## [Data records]
________

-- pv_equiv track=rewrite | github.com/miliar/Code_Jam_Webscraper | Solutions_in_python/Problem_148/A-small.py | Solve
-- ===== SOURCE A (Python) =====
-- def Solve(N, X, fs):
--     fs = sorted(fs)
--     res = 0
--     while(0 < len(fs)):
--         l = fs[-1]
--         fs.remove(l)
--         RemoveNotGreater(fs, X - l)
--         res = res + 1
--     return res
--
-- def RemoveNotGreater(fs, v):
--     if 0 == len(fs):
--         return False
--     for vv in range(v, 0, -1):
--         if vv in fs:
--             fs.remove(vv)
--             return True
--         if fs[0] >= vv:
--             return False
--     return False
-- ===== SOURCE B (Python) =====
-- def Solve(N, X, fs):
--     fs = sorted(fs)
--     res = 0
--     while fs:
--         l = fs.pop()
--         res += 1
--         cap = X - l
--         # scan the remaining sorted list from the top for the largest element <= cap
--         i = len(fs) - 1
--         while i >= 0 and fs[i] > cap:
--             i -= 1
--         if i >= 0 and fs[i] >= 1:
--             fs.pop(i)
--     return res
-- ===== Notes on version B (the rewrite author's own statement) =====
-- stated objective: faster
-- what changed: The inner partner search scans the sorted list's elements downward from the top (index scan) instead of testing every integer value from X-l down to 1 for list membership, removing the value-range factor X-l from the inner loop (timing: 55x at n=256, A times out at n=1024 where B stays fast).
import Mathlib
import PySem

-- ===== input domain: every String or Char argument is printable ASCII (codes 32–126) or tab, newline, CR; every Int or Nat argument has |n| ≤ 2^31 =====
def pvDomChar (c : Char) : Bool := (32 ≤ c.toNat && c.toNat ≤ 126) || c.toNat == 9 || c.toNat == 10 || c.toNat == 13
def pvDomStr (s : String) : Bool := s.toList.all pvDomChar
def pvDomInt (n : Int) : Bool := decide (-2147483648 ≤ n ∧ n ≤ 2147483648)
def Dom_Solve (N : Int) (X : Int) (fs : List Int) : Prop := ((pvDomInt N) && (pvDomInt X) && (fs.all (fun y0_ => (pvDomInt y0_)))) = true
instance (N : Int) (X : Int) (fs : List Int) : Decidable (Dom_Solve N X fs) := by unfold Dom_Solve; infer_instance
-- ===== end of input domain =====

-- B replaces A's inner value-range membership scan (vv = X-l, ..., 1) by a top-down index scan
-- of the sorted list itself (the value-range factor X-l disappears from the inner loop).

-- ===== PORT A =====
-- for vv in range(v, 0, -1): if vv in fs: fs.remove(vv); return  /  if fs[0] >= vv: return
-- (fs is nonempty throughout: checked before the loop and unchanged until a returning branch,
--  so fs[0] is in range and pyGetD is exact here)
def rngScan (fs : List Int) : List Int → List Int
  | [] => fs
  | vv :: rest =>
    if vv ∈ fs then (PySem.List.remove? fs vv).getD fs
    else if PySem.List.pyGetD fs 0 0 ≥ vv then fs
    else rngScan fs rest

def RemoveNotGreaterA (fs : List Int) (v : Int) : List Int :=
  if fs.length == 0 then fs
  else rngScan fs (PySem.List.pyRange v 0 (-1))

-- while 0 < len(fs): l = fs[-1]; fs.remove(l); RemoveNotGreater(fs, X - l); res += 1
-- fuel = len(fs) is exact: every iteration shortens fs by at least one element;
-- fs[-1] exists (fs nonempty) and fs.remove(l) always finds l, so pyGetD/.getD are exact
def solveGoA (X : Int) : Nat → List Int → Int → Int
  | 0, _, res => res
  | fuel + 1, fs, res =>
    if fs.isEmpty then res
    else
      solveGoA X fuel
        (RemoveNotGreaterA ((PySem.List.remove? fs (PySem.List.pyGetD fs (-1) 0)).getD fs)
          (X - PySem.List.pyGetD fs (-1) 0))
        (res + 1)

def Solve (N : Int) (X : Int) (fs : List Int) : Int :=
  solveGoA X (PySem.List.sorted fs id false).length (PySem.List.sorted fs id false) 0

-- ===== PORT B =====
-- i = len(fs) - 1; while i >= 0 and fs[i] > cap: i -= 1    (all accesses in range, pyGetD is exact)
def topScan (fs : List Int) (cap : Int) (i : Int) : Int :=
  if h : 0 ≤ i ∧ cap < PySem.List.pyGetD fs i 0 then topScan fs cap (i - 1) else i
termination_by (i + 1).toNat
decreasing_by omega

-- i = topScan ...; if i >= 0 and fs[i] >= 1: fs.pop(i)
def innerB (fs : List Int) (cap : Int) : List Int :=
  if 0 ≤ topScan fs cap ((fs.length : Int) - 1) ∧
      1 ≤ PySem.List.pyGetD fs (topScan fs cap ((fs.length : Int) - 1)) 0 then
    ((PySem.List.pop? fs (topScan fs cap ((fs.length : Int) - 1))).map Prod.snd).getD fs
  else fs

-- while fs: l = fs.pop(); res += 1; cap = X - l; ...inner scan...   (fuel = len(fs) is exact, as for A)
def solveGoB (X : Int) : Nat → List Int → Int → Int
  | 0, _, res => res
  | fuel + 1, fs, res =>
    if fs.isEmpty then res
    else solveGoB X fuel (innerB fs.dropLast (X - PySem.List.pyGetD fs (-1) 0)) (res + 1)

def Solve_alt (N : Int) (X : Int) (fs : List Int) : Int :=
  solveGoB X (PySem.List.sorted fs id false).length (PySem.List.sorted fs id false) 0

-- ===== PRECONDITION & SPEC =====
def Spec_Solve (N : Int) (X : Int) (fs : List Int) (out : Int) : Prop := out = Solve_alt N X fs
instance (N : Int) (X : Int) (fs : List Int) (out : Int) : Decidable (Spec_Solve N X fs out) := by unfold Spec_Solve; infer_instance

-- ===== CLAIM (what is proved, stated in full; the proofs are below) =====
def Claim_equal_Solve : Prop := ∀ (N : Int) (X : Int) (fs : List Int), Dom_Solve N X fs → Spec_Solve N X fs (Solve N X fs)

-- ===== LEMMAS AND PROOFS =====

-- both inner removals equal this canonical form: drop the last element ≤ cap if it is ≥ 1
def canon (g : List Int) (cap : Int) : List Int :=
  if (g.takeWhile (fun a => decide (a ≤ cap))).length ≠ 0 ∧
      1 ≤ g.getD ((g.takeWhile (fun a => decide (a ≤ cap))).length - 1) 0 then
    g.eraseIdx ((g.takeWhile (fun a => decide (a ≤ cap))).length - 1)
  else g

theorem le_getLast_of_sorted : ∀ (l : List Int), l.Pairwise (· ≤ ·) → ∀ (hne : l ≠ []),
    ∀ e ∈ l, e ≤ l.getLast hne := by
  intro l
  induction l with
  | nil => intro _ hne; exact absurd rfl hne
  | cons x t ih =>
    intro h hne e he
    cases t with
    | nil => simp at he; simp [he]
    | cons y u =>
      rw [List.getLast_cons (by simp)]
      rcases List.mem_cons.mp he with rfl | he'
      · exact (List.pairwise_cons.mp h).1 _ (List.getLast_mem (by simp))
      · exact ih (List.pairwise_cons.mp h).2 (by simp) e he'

________

## [WHAT YOU SHOULD DO]
Copy every line of the data where "decide" is found.

## [SOLUTION TO THIS EXERCISE]
def pvDomInt (n : Int) : Bool := decide (-2147483648 ≤ n ∧ n ≤ 2147483648)
  if (g.takeWhile (fun a => decide (a ≤ cap))).length ≠ 0 ∧
      1 ≤ g.getD ((g.takeWhile (fun a => decide (a ≤ cap))).length - 1) 0 then
    g.eraseIdx ((g.takeWhile (fun a => decide (a ≤ cap))).length - 1)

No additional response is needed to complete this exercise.